I Can’t Stop Thinking About George Floyd
Who, these days, is not walking around, traumatized by the video of George Floyd’s murder? To say nothing of the painful realities of systemic racism, police violence, and protracted social injustice once again brought to the surface. Appalling. Scary. Disgusting. 
That our country still harbors such extreme racism feels too much to swallow. And with a week of protests and political upheaval - all amidst COVID-19 lockdowns and fears - it feels like our country is breaking at the seams.
We don’t know quite how to respond. How can we deal with all that’s going on outside, while still being warned to stay inside? Depending on where you live, if you’re not self-quarantining, you might have been under curfew. This is not a situation most Americans have ever, ever dealt with. 
You might feel angry, guilty, or stunned at what happened. Nauseated from that video. Nauseated by the political response. Nauseated by the evolving fallout. The barbaric murder, the complicit bystanders, the delay to justice. To watch these unfolding events is to be left with a hole in our hearts from this tragedy, and it isn’t hard to wonder what we can do. 

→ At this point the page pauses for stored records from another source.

-- pv_equiv track=rewrite | github.com/joaonahmias/GestaoDeQualidadeDeSoftware | Exercicio1_QGS/Plantao.py | Plantao
-- ===== SOURCE A (Python) =====
-- def Plantao(lista_medico_hora):
--     if(len(lista_medico_hora)==0):
--         return[]
--     else:
--         resultado=[]
--         plantaomaislongo = lista_medico_hora[0][1]
--         for plantao in lista_medico_hora:
--             if plantao[1]==plantaomaislongo:
--                 resultado.append(plantao)
--             elif plantao[1] > plantaomaislongo:
--                 resultado=[]
--                 resultado.append(plantao)
--                 plantaomaislongo = plantao[1]
--
--     return resultado
-- ===== SOURCE B (Python) =====
-- def Plantao(lista_medico_hora):
--     if not lista_medico_hora:
--         return []
--     m = max(rec[1] for rec in lista_medico_hora)
--     return [rec for rec in lista_medico_hora if rec[1] == m]
-- ===== Notes on version B (the rewrite author's own statement) =====
-- stated objective: simpler
-- what changed: Replaced A's single adaptive pass that resets and rebuilds the accumulator each time a new maximum appears with a compute-max-then-filter decomposition: one pass for the maximum duration, one comprehension keeping the tied records.
import Mathlib
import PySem

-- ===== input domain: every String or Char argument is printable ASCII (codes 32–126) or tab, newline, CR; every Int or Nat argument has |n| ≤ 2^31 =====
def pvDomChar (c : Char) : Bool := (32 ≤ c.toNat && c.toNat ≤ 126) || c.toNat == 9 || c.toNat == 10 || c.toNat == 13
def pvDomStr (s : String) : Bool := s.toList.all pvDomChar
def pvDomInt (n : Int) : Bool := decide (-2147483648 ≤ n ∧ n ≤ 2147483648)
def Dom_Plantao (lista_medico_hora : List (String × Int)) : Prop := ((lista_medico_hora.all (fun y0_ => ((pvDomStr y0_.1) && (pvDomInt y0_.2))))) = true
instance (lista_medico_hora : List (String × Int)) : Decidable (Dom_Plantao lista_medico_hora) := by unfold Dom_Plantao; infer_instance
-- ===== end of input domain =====

-- B replaces A's adaptive single pass (accumulator reset on each new maximum) by
-- compute-the-maximum-then-filter, two plain passes; objective: simpler.

-- ===== PORT A =====
-- A's for-loop over the records with state (resultado, plantaomaislongo)
def PlantaoLoop (rest : List (String × Int)) (resultado : List (String × Int))
    (plantaomaislongo : Int) : List (String × Int) :=
  match rest with
  | [] => resultado
  | p :: r =>
    if p.2 = plantaomaislongo then
      PlantaoLoop r (resultado ++ [p]) plantaomaislongo
    else if p.2 > plantaomaislongo then
      PlantaoLoop r [p] p.2
    else
      PlantaoLoop r resultado plantaomaislongo

def Plantao (lista_medico_hora : List (String × Int)) : List (String × Int) :=
  match lista_medico_hora with
  | [] => []
  | h :: _ => PlantaoLoop lista_medico_hora [] h.2

-- ===== PORT B =====
def Plantao_alt (lista_medico_hora : List (String × Int)) : List (String × Int) :=
  match lista_medico_hora with
  | [] => []
  | h :: t =>
    -- m = max(rec[1] for rec in lista_medico_hora)  (max over a nonempty list)
    let m : Int := (t.map (fun rec => rec.2)).foldl max h.2
    lista_medico_hora.filter (fun rec => rec.2 == m)

-- ===== PRECONDITION & SPEC =====
def Spec_Plantao (lista_medico_hora : List (String × Int)) (out : List (String × Int)) : Prop := out = Plantao_alt lista_medico_hora
instance (lista_medico_hora : List (String × Int)) (out : List (String × Int)) : Decidable (Spec_Plantao lista_medico_hora out) := by unfold Spec_Plantao; infer_instance

-- ===== CLAIM (what is proved, stated in full; the proofs are below) =====
def Claim_equal_Plantao : Prop := ∀ (lista_medico_hora : List (String × Int)), Dom_Plantao lista_medico_hora → Spec_Plantao lista_medico_hora (Plantao lista_medico_hora)

-- ===== LEMMAS AND PROOFS =====

lemma le_foldl_max (l : List Int) (b : Int) : b ≤ l.foldl max b := by
  induction l generalizing b with
  | nil => simp
  | cons x r ih => exact le_trans (le_max_left b x) (ih (max b x))

-- loop invariant: the loop's value is all records of `rest` tied for the running
-- maximum m, prefixed by `resultado` exactly when no strictly larger hour appears.
lemma PlantaoLoop_eq (rest : List (String × Int)) (resultado : List (String × Int))
    (best : Int) :
    PlantaoLoop rest resultado best =
      (if (rest.map (fun rec => rec.2)).foldl max best = best then resultado else []) ++
        rest.filter (fun rec => rec.2 == (rest.map (fun rec => rec.2)).foldl max best) := by
  induction rest generalizing resultado best with
  | nil => simp [PlantaoLoop]
  | cons p r ih =>
    simp only [PlantaoLoop, List.map_cons, List.foldl_cons]
    rcases lt_trichotomy p.2 best with h | h | h
    · rw [if_neg (by omega), if_neg (by omega), ih]
      have hm : max best p.2 = best := by omega
      have hlt : p.2 < (r.map (fun rec => rec.2)).foldl max best :=
        lt_of_lt_of_le h (le_foldl_max _ _)
      simp only [hm]
      have hne : (p.2 == (r.map (fun rec => rec.2)).foldl max best) = false := by
        simp; omega
      simp [List.filter_cons, hne]
    · rw [if_pos h, ih]
      have hm : max best p.2 = best := by omega
      simp only [hm]
      by_cases hb : (r.map (fun rec => rec.2)).foldl max best = best
      · simp [hb, List.filter_cons, h]
      · simp only [if_neg hb]
        have : ¬ p.2 = (r.map (fun rec => rec.2)).foldl max best := by omega
        simp [List.filter_cons, this]
    · rw [if_neg (by omega), if_pos h, ih]
      have hm : max best p.2 = p.2 := by omega
      have hge : p.2 ≤ (r.map (fun rec => rec.2)).foldl max p.2 := le_foldl_max _ _
      simp only [hm]
      have hnb : ¬ (r.map (fun rec => rec.2)).foldl max p.2 = best := by omega
      rw [if_neg hnb]
      by_cases he : (r.map (fun rec => rec.2)).foldl max p.2 = p.2
      · simp [he, List.filter_cons]
      · simp [List.filter_cons, he]; omega

-- ===== VERDICT (by name: the statement is the Claim_ definition above) =====
theorem Plantao_spec : Claim_equal_Plantao := by
  intro xs _
  unfold Spec_Plantao Plantao Plantao_alt
  cases xs with
  | nil => rfl
  | cons h t =>
    simp only [PlantaoLoop_eq, List.map_cons, List.foldl_cons, max_self]
    simp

When we feel like we have no recourse, it’s time to take a step back, and pause. Our emotions can become overwhelming if we don’t know how to sort them, much less what to do with them. This can happen when we feel powerless over horrible events we can’t control.
It can help to remind ourselves that we will feel better when we can direct our anxious feelings into helpful action, even if that simply means showing more love and compassion to the people in our homes, and communities. 
We can educate ourselves, we can be active on social media, we can advocate, or we can choose not to participate publicly, take a media break, and continue quiet reflection. What we do is less important than the decision to do something. We. Have. Choices. 
Exercising our choices is how we engage, channel our anxiety, and take control. There is no one right way to respond, no one right thing to do. But there are many helpful lists and options being suggested (some of which I list below). 
For all of us, what we do with our emotions will be different. The key is to tap into what your particular anxiety is trying to tell you, and do something with it that is within our control, and productive. It can be as small or as big as you want it to be. This will help you maintain the balance you need to move ahead. 
When tragedy strikes, finding your emotional balance is the key first step. This is not a time for shame, blame, or guilt. These emotions further anger, resistance, and fatigue progress. Rather, a mindset of compassion and growth, can help expand your bandwidth and help you find the positive opportunities for change wherever they exist in your life.
Wishing you a peaceful and restorative weekend,

For ideas about lending your voice to anti-racism initiatives and promoting racial justice, this medium article has 75 suggestions for ways to help and has been widely circulated. 
Many worthy organizations tirelessly fight for racial justice all over the world, offering opportunities to get involved and financially support their work. While by no means exhaustive, this is a good list if you are looking to offer financial support.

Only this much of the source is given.